AWS touts a "zero-ETL" future for Aurora, Redshift, Spark

Extract, Transform, Load (ETL) jobs – combining data from multiple sources into a large, central repository – can be a colossal headache, even between AWS services. At a keynote on Tuesday, AWS CEO Adam Selipsky announced a “zero-ETL” drive to help tackle that pain point, including a preview that will enable “near real-time analytics and machine learning using Amazon Redshift on petabytes of data from Aurora."

The big idea: Obviating the need to build and maintain data pipelines for ETL operations; connecting the two services so that “within seconds of transactional data being written into Aurora, the data is available in Amazon Redshift.” (Aurora is a managed relational database service; Redshift is Amazon’s widely used data warehouse.)

This, said Selipsky, “helps solve one of the greatest ETL pain points for our customers” (that two AWS services interacting sub-optimally was a great customer ETL pain point is a point it would be rude to dwell on.)

AWS eyes zero-ETL future, new Redshift integration for Apache Spark

A new Redshift integration for Apache Spark meanwhile, designed to help developers build and run Apache Spark applications on Amazon Redshift data, was also announced. Amazon EMR (a cloud big data platform for running large-scale distributed data processing jobs) is also integrated into this set of “zero-ETL” releases.
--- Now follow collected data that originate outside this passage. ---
-- pv_equiv track=rewrite | github.com/EnesSakalliUniWien/BranchArchitect | brancharchitect/distances/co_clustering_frequencies.py | splits_to_indices
-- ===== SOURCE A (Python) =====
-- from typing import List, Dict, Set
--
-- def split_names_to_indices(split: Set[str], taxa_indices: Dict[str, int]) -> Set[int]:
--     """
--     Convert a set of taxon names to a set of taxon indices.
--     """
--     return set(taxa_indices[t] for t in split if t in taxa_indices)
--
-- def splits_to_indices(splits, index_to_taxon, taxa_indices):
--     """
--     Convert a list of splits (sets of indices) to sets of indices using taxon names and indices.
--     """
--     return [
--         split_names_to_indices(
--             set(index_to_taxon[idx] for idx in split if idx in index_to_taxon),
--             taxa_indices,
--         )
--         for split in splits
--     ]
-- ===== SOURCE B (Python) =====
-- def splits_to_indices(splits, index_to_taxon, taxa_indices):
--     """
--     Convert a list of splits (sets of indices) to sets of indices using taxon names and indices.
--     """
--     composed = {}
--     for idx, name in index_to_taxon.items():
--         target = taxa_indices.get(name)
--         if target is not None:
--             composed[idx] = target
--     result = []
--     for split in splits:
--         mapped = set()
--         for idx in split:
--             target = composed.get(idx)
--             if target is not None:
--                 mapped.add(target)
--         result.append(mapped)
--     return result
-- ===== Notes on version B (the rewrite author's own statement) =====
-- stated objective: alternative
-- what changed: B is a single imperative pass with explicit accumulators: it first folds index_to_taxon into one composed index-to-index table (replacing A's per-split two-stage pipeline that builds an intermediate name set and looks each name up again), then builds each output set element by element in an explicit loop with .get guards instead of A's nested generator/set comprehensions.
import Mathlib
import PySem

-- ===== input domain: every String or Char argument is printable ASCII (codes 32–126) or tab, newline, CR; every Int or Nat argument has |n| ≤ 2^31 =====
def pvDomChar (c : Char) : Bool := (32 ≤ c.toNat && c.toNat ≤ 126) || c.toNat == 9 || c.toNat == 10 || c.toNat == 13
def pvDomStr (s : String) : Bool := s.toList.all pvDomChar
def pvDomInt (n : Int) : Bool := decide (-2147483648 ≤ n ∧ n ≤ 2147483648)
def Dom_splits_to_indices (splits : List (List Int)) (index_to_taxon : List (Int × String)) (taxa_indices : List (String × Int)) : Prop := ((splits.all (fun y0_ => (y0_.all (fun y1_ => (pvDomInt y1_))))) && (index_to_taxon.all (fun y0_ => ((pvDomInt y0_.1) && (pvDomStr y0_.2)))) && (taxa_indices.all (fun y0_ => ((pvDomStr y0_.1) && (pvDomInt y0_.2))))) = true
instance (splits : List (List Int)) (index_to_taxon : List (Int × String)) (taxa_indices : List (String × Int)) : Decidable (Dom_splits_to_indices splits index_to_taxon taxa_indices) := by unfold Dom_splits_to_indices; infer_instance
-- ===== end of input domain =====

-- ===== PORT A =====
-- B replaces A's nested comprehensions (index -> intermediate name set -> index, two lookups
-- per element) by one imperative pass: a composed index-to-index table folded once from
-- index_to_taxon, then explicit accumulator loops building each output set (objective: alternative).

-- set(taxa_indices[t] for t in split if t in taxa_indices)
def split_names_to_indices (split : List String) (taxa_indices : List (String × Int)) : List Int :=
  PySem.Set.ofList (split.filterMap (fun t =>
    if (PySem.Dict.mk taxa_indices).contains t then (PySem.Dict.mk taxa_indices).get? t else none))

def splits_to_indices (splits : List (List Int)) (index_to_taxon : List (Int × String)) (taxa_indices : List (String × Int)) : List (List Int) :=
  splits.map (fun split =>
    split_names_to_indices
      (PySem.Set.ofList (split.filterMap (fun idx =>
        if (PySem.Dict.mk index_to_taxon).contains idx then (PySem.Dict.mk index_to_taxon).get? idx else none)))
      taxa_indices)

-- ===== PORT B =====
-- composed = {}; for idx, name in index_to_taxon.items(): target = taxa_indices.get(name); if target is not None: composed[idx] = target
-- result = []; for split in splits: mapped = set(); for idx in split: target = composed.get(idx); if target is not None: mapped.add(target); result.append(mapped)
-- loop bodies of B, named: one step of the composed-table fold / of the set-building loop
def composedStep (taxa_indices : List (String × Int)) (d : PySem.Dict Int Int) (p : Int × String) : PySem.Dict Int Int :=
  match (PySem.Dict.mk taxa_indices).get? p.2 with
  | some target => d.insert p.1 target
  | none => d

def addStep (composed : PySem.Dict Int Int) (mapped : PySem.Set Int) (idx : Int) : PySem.Set Int :=
  match composed.get? idx with
  | some target => PySem.Set.add mapped target
  | none => mapped

def splits_to_indices_alt (splits : List (List Int)) (index_to_taxon : List (Int × String)) (taxa_indices : List (String × Int)) : List (List Int) :=
  let composed : PySem.Dict Int Int :=
    index_to_taxon.foldl (composedStep taxa_indices) PySem.Dict.empty
  splits.foldl (fun result split =>
    result ++ [split.foldl (addStep composed) PySem.Set.empty]) []

-- ===== PRECONDITION & SPEC =====
-- Pre_ requires the keys of the index_to_taxon association list to be distinct: the list encodes
-- a Python dict (which cannot hold duplicate keys), so duplicate-key lists represent no input A
-- ever receives; Pre_ excludes no input of the Python function.
def Pre_splits_to_indices (splits : List (List Int)) (index_to_taxon : List (Int × String)) (taxa_indices : List (String × Int)) : Prop :=
  (index_to_taxon.map Prod.fst).Nodup
instance (splits : List (List Int)) (index_to_taxon : List (Int × String)) (taxa_indices : List (String × Int)) : Decidable (Pre_splits_to_indices splits index_to_taxon taxa_indices) := by unfold Pre_splits_to_indices; infer_instance

def pvWitness_splits_to_indices : List (List Int) × (List (Int × String)) × (List (String × Int)) :=
  ([[0, 1], [2], []], [(0, "a"), (1, "b"), (2, "c")], [("a", 10), ("b", 11)])

def Spec_splits_to_indices (splits : List (List Int)) (index_to_taxon : List (Int × String)) (taxa_indices : List (String × Int)) (out : List (List Int)) : Prop := out = splits_to_indices_alt splits index_to_taxon taxa_indices
instance (splits : List (List Int)) (index_to_taxon : List (Int × String)) (taxa_indices : List (String × Int)) (out : List (List Int)) : Decidable (Spec_splits_to_indices splits index_to_taxon taxa_indices out) := by unfold Spec_splits_to_indices; infer_instance

-- ===== CLAIM (what is proved, stated in full; the proofs are below) =====
def Claim_equal_splits_to_indices : Prop := ∀ (splits : List (List Int)) (index_to_taxon : List (Int × String)) (taxa_indices : List (String × Int)), Dom_splits_to_indices splits index_to_taxon taxa_indices → Pre_splits_to_indices splits index_to_taxon taxa_indices → Spec_splits_to_indices splits index_to_taxon taxa_indices (splits_to_indices splits index_to_taxon taxa_indices)

-- ===== LEMMAS AND PROOFS =====

-- 'd[k] if k in d else skip' is exactly get?
lemma guard_contains_get? {κ ν : Type} [BEq κ] (d : PySem.Dict κ ν) (k : κ) :
    (if d.contains k then d.get? k else none) = d.get? k := by
  rw [PySem.Dict.contains_eq_isSome_get?]
  cases d.get? k <;> simp

-- deduplicating the inputs before a filterMap does not change the resulting set
lemma ofList_filterMap_ofList {α β : Type} [BEq α] [LawfulBEq α] [BEq β] [LawfulBEq β]
    (h : α → Option β) (xs : List α) :
    PySem.Set.ofList ((PySem.Set.ofList xs).filterMap h) = PySem.Set.ofList (xs.filterMap h) := by
  induction xs using List.reverseRecOn with
  | nil => rfl
  | append_singleton xs x ih =>
    rw [PySem.Set.ofList_append_singleton]
    by_cases hx : x ∈ xs
    · rw [PySem.Set.add_of_mem (by simpa [PySem.Set.mem_ofList] using hx)]
      rw [ih, List.filterMap_append, PySem.Set.ofList_append]
      cases hv : h x with
      | none => simp [hv, PySem.Set.update_nil]
      | some v =>
        simp only [List.filterMap_cons, hv, List.filterMap_nil]
        rw [PySem.Set.update_cons, PySem.Set.update_nil,
          PySem.Set.add_of_mem (by simp only [PySem.Set.mem_ofList, List.mem_filterMap]; exact ⟨x, hx, hv⟩)]
    · rw [PySem.Set.add_of_not_mem (by simpa [PySem.Set.mem_ofList] using hx)]
      rw [List.filterMap_append, List.filterMap_append, PySem.Set.ofList_append, PySem.Set.ofList_append, ih]

-- the explicit append-accumulator loop over splits is the map
lemma foldl_append_singleton_eq_map {α β : Type} (f : α → β) :
    ∀ (xs : List α) (acc : List β),
    xs.foldl (fun r x => r ++ [f x]) acc = acc ++ xs.map f := by
  intro xs
  induction xs with
  | nil => simp
  | cons x xs ih => intro acc; simp [List.foldl_cons, ih]

-- the element-by-element set-building loop is the set of the filterMap over get?
lemma foldl_addStep_eq_ofList_filterMap (composed : PySem.Dict Int Int) :
    ∀ (xs : List Int) (l : List Int),
    xs.foldl (addStep composed) (PySem.Set.ofList l)
      = PySem.Set.ofList (l ++ xs.filterMap composed.get?) := by
  intro xs
  induction xs with
  | nil => simp
  | cons x xs ih =>
    intro l
    simp only [List.foldl_cons]
    cases hv : composed.get? x with
    | none => simpa [addStep, hv] using ih l
    | some v =>
      have hstep : addStep composed (PySem.Set.ofList l) x = (PySem.Set.ofList l).add v := by
        simp [addStep, hv]
      rw [hstep, ← PySem.Set.ofList_append_singleton, ih (l ++ [v])]
      simp [hv]

-- the composed-table fold looks up exactly the chain of the two dicts (keys of l distinct,
-- none of them already present in d)
lemma composed_fold_get? (ti : List (String × Int)) :
    ∀ (l : List (Int × String)) (d : PySem.Dict Int Int), (l.map Prod.fst).Nodup →
    (∀ k ∈ l.map Prod.fst, d.get? k = none) → ∀ idx : Int,
    (l.foldl (composedStep ti) d).get? idx
      = (match (PySem.Dict.mk l).get? idx with
         | some n => (PySem.Dict.mk ti).get? n
         | none => d.get? idx) := by
  intro l
  induction l with
  | nil => intro d _ _ idx; rfl
  | cons p rest ih =>
    intro d hnd hfresh idx
    simp only [List.map_cons, List.nodup_cons] at hnd
    obtain ⟨hp, hrest⟩ := hnd
    have hfresh' : ∀ k ∈ rest.map Prod.fst, d.get? k = none := by
      intro k hk; exact hfresh k (by simp [hk])
    simp only [List.foldl_cons]
    cases hv : (PySem.Dict.mk ti).get? p.2 with
    | some target =>
      have hstep : composedStep ti d p = d.insert p.1 target := by simp [composedStep, hv]
      rw [hstep]
      have hfresh2 : ∀ k ∈ rest.map Prod.fst, (d.insert p.1 target).get? k = none := by
        intro k hk
        rw [PySem.Dict.get?_insert]
        have : k ≠ p.1 := fun h => hp (h ▸ hk)
        simp [this, hfresh' k hk]
      refine (ih (d.insert p.1 target) hrest hfresh2 idx).trans ?_
      rw [PySem.Dict.get?_mk_cons]
      by_cases hpi : p.1 = idx
      · subst hpi
        have : (PySem.Dict.mk rest).get? p.1 = none := by
          rw [PySem.Dict.get?_eq_none_iff_not_mem_keys]
          simpa using hp
        simp [this, hv]
      · have hne : (p.1 == idx) = false := by simpa using hpi
        simp only [hne, Bool.false_eq_true, if_false]
        cases hr : (PySem.Dict.mk rest).get? idx with
        | some n => simp
        | none =>
          have hne2 : idx ≠ p.1 := fun h => hpi h.symm
          simp [PySem.Dict.get?_insert, hne2]
    | none =>
      have hstep : composedStep ti d p = d := by simp [composedStep, hv]
      rw [hstep]
      refine (ih d hrest hfresh' idx).trans ?_
      rw [PySem.Dict.get?_mk_cons]
      by_cases hpi : p.1 = idx
      · subst hpi
        have : (PySem.Dict.mk rest).get? p.1 = none := by
          rw [PySem.Dict.get?_eq_none_iff_not_mem_keys]
          simpa using hp
        simp [this, hfresh p.1 (by simp), hv]
      · have hne : (p.1 == idx) = false := by simpa using hpi
        simp [hne]

-- ===== VERDICT (by name: the statement is the Claim_ definition above) =====
theorem splits_to_indices_spec : Claim_equal_splits_to_indices := by
  intro splits index_to_taxon taxa_indices _hdom hpre
  unfold Spec_splits_to_indices splits_to_indices splits_to_indices_alt split_names_to_indices
  rw [foldl_append_singleton_eq_map, List.nil_append]
  apply List.map_congr_left
  intro split _
  rw [show (PySem.Set.empty : PySem.Set Int) = PySem.Set.ofList [] from rfl,
    foldl_addStep_eq_ofList_filterMap, List.nil_append]
  simp only [guard_contains_get?]
  rw [ofList_filterMap_ofList, List.filterMap_filterMap]
  congr 1
  apply List.filterMap_congr
  intro idx _
  rw [composed_fold_get? taxa_indices index_to_taxon PySem.Dict.empty hpre
    (by intro k _; simp [PySem.Dict.get?_empty]) idx]
  cases (PySem.Dict.mk index_to_taxon).get? idx <;> simp [PySem.Dict.get?_empty]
For Amazon EMR 6.9, the integration is available across all three deployment models for EMR: EC2, EKS, and Serverless. AWS says customers can use these new services to build applications that directly write to Redshift tables as a part of your ETL workflows or to combine data in Redshift with data in other source.

Developers can load data from Redshift tables to Spark data frames or write data to Redshift tables: “Developers don’t have to worry about downloading open source connectors to connect to Redshift.”